Task data section start
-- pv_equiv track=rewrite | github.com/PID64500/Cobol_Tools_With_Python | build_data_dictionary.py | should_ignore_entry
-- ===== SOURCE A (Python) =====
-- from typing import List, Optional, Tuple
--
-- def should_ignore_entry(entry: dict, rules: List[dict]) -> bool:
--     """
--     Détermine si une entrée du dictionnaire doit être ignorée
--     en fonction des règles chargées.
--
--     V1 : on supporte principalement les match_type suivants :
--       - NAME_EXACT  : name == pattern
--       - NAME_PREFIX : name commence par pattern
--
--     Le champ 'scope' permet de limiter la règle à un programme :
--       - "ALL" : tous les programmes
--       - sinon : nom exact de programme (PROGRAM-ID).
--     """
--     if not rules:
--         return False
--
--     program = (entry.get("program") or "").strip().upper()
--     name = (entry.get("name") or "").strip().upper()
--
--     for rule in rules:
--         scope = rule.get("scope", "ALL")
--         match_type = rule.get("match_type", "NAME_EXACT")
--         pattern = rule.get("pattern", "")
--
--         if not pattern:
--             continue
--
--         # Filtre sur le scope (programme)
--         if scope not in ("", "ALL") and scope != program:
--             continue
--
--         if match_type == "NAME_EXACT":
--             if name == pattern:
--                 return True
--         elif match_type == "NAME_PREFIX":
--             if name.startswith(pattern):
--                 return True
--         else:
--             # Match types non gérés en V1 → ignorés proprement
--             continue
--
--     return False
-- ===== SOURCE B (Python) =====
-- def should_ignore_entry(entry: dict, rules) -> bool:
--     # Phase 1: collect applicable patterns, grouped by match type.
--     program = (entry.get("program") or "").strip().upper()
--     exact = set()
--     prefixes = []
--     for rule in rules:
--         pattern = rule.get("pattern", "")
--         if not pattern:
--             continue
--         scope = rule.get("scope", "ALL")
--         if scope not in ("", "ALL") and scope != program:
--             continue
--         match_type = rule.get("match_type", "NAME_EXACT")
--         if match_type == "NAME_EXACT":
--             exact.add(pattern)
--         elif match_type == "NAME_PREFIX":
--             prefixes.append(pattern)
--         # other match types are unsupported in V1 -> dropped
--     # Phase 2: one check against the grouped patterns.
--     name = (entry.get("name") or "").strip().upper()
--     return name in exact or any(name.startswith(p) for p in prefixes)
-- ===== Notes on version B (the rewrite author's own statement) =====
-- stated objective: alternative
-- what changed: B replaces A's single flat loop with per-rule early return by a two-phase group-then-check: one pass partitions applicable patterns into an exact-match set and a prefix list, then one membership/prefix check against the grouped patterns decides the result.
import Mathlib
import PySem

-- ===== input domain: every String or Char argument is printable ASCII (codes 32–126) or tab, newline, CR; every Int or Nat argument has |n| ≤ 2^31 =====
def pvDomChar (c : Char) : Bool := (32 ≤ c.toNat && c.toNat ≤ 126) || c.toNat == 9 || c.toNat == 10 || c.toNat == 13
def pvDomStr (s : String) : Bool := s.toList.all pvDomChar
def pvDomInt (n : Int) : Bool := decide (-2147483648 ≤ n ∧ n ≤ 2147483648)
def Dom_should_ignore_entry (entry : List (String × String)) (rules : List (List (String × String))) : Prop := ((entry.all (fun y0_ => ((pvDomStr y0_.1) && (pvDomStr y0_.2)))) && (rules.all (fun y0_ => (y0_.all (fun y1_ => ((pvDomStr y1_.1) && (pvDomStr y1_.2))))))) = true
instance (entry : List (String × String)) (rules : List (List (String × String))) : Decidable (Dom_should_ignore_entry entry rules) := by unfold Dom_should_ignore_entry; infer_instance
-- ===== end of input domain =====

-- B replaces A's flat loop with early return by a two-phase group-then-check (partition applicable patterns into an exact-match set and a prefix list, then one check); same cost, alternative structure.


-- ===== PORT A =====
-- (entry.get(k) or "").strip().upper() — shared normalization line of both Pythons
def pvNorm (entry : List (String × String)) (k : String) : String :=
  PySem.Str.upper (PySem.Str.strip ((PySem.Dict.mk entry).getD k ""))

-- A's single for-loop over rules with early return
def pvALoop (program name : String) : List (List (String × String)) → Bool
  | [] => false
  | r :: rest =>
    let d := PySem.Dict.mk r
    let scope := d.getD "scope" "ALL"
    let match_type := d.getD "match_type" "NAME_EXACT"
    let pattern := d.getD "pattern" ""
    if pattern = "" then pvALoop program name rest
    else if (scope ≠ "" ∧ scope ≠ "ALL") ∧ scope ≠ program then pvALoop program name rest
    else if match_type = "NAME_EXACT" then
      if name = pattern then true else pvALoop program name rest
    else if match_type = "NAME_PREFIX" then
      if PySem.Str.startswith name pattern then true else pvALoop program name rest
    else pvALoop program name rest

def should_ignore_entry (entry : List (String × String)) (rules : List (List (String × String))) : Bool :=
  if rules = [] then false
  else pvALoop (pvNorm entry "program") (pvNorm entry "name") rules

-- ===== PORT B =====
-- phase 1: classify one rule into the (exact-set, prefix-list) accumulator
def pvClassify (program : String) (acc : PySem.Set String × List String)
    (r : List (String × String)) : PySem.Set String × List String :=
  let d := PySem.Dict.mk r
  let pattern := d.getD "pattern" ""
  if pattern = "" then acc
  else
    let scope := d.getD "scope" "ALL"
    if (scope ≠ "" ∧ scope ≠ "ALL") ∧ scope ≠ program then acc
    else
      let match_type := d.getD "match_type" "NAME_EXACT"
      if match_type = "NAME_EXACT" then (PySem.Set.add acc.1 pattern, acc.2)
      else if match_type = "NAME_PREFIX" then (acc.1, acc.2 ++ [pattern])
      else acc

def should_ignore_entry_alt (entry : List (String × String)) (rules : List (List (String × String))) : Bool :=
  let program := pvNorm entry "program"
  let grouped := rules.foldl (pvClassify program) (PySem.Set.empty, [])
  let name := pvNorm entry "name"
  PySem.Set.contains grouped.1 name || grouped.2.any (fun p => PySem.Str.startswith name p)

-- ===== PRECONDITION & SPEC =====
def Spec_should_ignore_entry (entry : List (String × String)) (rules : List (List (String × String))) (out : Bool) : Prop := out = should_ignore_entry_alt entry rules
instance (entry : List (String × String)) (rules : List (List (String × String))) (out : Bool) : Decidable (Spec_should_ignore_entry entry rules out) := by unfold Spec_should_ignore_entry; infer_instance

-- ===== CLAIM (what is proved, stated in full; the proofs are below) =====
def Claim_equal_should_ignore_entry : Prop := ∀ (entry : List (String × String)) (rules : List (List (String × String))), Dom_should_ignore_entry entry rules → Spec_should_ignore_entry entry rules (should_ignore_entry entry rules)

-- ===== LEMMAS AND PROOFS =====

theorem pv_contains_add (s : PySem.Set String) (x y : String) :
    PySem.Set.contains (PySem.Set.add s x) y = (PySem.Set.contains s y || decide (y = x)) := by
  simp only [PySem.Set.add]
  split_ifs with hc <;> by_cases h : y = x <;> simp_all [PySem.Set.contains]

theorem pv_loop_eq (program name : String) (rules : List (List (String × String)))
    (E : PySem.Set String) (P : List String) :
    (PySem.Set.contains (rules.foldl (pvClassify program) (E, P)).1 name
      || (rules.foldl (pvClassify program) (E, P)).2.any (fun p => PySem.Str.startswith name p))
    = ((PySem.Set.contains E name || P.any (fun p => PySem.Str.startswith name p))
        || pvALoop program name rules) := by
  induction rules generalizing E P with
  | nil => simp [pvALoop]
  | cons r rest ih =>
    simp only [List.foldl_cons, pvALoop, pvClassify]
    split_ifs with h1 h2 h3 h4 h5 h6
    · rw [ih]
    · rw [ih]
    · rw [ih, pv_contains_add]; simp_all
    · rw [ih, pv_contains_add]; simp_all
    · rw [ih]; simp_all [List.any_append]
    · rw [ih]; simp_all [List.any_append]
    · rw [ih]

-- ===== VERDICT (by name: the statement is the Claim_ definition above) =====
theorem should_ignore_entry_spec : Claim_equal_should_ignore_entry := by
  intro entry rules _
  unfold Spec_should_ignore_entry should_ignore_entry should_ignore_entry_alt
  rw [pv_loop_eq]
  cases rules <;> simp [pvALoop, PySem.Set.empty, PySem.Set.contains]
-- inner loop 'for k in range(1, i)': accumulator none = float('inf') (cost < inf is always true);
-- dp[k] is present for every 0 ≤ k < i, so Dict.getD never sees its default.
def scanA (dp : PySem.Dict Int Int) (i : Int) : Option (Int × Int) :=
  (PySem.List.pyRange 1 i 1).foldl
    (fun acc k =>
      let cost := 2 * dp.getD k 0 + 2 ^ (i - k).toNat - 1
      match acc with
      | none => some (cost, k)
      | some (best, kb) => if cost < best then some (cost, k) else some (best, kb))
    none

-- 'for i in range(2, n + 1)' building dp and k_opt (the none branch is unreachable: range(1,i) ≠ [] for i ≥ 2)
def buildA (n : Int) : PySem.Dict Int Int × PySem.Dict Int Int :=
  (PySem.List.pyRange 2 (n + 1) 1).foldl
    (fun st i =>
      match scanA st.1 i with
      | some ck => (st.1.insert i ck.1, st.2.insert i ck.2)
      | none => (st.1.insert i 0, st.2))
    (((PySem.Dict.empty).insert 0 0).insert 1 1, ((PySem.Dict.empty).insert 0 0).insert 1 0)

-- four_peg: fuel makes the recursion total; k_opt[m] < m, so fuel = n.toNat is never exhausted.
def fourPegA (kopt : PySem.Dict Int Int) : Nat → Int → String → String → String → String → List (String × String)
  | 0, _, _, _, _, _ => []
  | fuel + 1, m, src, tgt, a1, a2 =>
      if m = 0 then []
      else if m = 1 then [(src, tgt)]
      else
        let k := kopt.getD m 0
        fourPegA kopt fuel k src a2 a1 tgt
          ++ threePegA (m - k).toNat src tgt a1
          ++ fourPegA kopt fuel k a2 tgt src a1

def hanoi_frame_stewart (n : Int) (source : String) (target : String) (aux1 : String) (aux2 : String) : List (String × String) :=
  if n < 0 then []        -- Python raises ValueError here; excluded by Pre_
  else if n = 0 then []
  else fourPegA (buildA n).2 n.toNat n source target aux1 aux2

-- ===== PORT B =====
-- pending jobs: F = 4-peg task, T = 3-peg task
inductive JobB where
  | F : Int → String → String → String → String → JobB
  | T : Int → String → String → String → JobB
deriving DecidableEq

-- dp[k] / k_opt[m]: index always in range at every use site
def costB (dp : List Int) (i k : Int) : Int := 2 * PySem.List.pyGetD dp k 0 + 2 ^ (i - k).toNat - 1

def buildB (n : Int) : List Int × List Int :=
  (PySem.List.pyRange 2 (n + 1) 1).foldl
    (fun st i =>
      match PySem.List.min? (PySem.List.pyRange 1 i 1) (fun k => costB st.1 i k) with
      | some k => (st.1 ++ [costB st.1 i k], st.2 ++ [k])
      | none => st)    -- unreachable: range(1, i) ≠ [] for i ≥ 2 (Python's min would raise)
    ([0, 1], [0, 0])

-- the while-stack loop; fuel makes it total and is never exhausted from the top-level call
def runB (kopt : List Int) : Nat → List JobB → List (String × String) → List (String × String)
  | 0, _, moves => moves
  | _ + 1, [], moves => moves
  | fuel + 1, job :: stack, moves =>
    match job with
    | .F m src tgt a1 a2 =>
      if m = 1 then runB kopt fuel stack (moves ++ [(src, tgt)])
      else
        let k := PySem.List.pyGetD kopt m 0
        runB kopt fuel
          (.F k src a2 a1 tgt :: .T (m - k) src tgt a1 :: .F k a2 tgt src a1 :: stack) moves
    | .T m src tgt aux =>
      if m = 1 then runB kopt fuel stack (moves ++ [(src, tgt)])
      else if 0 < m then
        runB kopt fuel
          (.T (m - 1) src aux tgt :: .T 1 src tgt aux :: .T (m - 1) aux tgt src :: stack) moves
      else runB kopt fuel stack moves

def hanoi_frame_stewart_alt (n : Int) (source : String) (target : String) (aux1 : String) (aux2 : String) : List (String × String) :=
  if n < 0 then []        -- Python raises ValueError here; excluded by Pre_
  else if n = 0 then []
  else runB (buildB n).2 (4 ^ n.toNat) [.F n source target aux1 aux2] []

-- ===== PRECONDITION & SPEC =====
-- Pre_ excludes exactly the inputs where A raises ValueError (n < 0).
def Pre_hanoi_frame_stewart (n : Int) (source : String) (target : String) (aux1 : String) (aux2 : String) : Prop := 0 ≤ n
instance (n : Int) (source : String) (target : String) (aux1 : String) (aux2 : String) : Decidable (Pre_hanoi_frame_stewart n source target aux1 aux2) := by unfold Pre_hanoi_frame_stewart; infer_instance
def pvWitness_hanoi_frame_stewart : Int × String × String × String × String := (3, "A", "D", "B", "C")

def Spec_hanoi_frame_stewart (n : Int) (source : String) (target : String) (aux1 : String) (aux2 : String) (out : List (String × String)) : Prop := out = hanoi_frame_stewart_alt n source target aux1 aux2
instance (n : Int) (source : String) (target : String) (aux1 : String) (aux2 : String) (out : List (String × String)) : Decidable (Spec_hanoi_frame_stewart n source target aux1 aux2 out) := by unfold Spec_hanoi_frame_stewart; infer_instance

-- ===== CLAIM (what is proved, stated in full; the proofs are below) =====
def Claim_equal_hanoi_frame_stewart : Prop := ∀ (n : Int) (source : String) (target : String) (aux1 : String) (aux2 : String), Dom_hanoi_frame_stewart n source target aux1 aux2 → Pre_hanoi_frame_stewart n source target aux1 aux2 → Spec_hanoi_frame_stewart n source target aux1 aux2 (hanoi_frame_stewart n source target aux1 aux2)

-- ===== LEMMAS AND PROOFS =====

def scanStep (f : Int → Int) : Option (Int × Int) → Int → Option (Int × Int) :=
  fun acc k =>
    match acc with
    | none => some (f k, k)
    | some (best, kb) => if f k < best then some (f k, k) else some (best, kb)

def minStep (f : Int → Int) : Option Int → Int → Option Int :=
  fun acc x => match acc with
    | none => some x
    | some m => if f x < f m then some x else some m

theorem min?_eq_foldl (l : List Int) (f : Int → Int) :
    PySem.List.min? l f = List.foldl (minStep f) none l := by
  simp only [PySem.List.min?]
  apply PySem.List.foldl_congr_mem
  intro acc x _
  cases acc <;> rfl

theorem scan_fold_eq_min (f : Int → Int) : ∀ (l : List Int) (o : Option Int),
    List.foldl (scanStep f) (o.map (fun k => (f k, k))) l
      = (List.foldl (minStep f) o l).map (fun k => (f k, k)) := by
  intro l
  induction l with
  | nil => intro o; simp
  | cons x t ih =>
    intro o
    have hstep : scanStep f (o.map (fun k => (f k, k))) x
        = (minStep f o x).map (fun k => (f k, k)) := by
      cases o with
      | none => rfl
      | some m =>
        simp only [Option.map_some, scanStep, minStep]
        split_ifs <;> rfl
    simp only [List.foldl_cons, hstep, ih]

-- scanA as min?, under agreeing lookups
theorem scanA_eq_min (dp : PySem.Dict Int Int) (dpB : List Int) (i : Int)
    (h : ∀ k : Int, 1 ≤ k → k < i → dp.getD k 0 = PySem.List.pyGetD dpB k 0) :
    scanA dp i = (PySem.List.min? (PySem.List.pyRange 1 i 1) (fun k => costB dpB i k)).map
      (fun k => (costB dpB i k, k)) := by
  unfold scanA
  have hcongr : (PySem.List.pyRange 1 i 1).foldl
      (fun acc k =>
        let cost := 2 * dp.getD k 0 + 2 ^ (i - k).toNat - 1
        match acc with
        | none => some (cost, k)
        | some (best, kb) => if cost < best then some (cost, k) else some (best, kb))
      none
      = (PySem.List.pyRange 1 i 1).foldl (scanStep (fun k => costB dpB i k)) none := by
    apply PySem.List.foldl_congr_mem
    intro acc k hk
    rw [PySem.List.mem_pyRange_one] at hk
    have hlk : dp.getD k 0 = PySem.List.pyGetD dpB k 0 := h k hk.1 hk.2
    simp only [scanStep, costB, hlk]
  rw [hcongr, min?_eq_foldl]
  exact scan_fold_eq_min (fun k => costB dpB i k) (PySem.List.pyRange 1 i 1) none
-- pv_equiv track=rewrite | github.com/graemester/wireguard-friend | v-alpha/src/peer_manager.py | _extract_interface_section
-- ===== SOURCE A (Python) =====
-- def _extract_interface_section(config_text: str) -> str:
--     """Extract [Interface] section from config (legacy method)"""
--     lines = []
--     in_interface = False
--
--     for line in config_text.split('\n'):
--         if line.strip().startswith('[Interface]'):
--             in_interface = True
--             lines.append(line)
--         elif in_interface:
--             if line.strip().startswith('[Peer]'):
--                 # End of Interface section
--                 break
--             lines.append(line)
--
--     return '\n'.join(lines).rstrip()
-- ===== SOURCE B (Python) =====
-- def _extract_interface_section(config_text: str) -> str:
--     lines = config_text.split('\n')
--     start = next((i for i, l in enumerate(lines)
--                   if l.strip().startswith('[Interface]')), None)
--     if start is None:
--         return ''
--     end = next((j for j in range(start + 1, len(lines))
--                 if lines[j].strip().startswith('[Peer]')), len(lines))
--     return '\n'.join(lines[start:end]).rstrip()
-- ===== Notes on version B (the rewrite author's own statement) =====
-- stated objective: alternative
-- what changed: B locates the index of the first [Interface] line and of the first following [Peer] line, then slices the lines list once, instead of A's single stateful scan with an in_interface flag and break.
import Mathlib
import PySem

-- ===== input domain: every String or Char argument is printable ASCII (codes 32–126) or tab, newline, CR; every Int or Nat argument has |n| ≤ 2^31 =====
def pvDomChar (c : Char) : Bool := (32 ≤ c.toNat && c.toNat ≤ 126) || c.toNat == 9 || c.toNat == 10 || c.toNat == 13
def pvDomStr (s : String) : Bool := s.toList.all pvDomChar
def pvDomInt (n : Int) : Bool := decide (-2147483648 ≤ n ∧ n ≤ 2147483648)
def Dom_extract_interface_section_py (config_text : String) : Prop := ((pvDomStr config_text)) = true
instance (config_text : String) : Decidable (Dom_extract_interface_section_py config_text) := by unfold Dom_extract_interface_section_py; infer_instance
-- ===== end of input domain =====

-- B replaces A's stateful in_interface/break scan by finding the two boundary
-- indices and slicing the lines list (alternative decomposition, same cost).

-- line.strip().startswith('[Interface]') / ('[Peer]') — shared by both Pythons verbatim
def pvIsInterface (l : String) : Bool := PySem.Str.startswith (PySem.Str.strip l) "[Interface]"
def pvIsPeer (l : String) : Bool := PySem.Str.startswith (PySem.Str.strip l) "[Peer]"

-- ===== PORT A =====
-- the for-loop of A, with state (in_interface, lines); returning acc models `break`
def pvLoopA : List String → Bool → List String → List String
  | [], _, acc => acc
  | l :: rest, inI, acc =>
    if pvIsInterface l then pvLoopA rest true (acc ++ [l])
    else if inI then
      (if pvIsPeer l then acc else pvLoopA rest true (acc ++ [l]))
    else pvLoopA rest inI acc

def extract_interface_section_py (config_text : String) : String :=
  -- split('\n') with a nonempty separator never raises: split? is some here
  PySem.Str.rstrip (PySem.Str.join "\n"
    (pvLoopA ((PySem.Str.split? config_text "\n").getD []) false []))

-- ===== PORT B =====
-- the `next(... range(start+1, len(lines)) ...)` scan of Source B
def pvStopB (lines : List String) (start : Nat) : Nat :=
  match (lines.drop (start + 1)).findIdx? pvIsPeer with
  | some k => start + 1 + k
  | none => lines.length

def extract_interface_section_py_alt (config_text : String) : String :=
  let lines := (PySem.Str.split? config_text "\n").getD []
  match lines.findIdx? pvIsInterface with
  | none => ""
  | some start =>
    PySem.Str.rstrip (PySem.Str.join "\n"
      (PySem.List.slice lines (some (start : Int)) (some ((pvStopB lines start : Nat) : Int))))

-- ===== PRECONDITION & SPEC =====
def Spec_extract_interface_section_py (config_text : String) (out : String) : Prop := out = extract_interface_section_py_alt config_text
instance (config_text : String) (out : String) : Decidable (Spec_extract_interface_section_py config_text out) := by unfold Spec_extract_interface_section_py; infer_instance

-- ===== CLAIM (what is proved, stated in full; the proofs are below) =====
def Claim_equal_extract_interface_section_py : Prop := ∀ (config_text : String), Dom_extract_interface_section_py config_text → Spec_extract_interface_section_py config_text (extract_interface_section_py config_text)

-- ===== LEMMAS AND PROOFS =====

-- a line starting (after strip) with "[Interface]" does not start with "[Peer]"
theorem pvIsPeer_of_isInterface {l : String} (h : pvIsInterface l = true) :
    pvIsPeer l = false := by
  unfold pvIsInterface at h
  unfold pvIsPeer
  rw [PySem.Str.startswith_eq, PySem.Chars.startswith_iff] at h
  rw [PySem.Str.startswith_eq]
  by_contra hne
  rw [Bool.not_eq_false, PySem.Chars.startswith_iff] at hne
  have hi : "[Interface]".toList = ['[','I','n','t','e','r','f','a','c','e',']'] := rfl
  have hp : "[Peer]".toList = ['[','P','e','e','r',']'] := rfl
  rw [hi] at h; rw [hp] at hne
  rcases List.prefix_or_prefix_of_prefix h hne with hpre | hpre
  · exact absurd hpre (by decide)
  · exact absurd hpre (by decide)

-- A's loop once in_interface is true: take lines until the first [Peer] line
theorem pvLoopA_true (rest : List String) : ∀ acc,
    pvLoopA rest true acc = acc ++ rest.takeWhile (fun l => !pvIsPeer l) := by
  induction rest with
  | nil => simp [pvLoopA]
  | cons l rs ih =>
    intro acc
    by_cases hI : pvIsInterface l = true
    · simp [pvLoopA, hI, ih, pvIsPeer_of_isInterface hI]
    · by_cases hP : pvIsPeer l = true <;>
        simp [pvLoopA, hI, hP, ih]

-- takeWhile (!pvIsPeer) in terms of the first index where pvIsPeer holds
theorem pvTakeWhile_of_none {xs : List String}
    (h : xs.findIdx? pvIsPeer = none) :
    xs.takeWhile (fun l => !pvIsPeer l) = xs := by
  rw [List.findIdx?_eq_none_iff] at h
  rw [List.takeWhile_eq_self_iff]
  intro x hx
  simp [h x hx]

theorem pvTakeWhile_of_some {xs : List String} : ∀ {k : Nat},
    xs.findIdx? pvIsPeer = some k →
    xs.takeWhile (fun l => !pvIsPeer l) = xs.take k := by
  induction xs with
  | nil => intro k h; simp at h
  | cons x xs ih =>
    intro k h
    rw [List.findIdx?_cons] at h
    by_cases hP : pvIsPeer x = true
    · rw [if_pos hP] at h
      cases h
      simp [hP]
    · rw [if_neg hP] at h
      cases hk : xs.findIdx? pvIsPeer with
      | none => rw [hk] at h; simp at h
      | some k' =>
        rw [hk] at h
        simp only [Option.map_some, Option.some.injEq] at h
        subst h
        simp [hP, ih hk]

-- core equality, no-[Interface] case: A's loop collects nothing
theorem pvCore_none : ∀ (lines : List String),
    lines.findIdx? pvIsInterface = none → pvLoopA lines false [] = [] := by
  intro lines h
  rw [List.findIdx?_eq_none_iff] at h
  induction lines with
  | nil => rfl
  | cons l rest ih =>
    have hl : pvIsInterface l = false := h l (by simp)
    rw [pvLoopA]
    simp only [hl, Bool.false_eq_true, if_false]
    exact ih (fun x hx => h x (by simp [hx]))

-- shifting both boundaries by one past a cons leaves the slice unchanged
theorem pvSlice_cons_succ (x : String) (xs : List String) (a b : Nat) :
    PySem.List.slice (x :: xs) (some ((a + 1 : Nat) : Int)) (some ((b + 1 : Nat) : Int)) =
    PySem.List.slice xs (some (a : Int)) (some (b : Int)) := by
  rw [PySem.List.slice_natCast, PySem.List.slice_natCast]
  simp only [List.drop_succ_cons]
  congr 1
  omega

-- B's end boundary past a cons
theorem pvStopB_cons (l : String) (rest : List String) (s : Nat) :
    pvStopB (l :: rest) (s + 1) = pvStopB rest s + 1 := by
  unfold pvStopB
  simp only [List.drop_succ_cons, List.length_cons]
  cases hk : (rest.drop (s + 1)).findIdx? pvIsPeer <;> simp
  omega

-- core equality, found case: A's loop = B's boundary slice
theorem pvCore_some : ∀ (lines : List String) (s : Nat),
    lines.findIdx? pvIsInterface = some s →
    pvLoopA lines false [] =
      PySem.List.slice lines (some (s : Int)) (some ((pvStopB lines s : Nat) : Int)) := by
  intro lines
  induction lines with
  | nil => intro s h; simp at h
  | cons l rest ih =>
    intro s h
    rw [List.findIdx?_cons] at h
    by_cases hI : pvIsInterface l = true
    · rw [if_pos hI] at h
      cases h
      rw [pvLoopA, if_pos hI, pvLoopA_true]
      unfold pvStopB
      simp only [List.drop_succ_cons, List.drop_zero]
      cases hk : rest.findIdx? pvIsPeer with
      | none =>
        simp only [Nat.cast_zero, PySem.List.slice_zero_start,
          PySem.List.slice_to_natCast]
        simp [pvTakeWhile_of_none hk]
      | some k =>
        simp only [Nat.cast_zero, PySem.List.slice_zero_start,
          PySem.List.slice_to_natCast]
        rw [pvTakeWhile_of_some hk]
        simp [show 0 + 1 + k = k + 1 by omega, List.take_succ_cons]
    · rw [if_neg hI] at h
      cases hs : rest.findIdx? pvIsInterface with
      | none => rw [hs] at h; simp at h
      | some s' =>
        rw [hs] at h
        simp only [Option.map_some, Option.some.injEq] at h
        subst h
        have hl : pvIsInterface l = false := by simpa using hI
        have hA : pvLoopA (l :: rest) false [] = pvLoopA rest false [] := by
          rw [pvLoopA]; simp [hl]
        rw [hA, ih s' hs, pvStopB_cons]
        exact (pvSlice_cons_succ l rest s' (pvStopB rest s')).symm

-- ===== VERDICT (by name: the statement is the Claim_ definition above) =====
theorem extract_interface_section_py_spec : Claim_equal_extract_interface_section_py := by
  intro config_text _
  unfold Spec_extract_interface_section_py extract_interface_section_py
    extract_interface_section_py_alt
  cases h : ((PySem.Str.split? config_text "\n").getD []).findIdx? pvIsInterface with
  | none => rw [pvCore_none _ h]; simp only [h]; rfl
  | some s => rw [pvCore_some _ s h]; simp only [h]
Task data section end
- _About this exercise_
Return exactly, and only, the lines above starting at the line that contains "unfold scanA" and ending at the line that contains "have hlk : dp.getD".

- _Result for this task_
  unfold scanA
  have hcongr : (PySem.List.pyRange 1 i 1).foldl
      (fun acc k =>
        let cost := 2 * dp.getD k 0 + 2 ^ (i - k).toNat - 1
        match acc with
        | none => some (cost, k)
        | some (best, kb) => if cost < best then some (cost, k) else some (best, kb))
      none
      = (PySem.List.pyRange 1 i 1).foldl (scanStep (fun k => costB dpB i k)) none := by
    apply PySem.List.foldl_congr_mem
    intro acc k hk
    rw [PySem.List.mem_pyRange_one] at hk
    have hlk : dp.getD k 0 = PySem.List.pyGetD dpB k 0 := h k hk.1 hk.2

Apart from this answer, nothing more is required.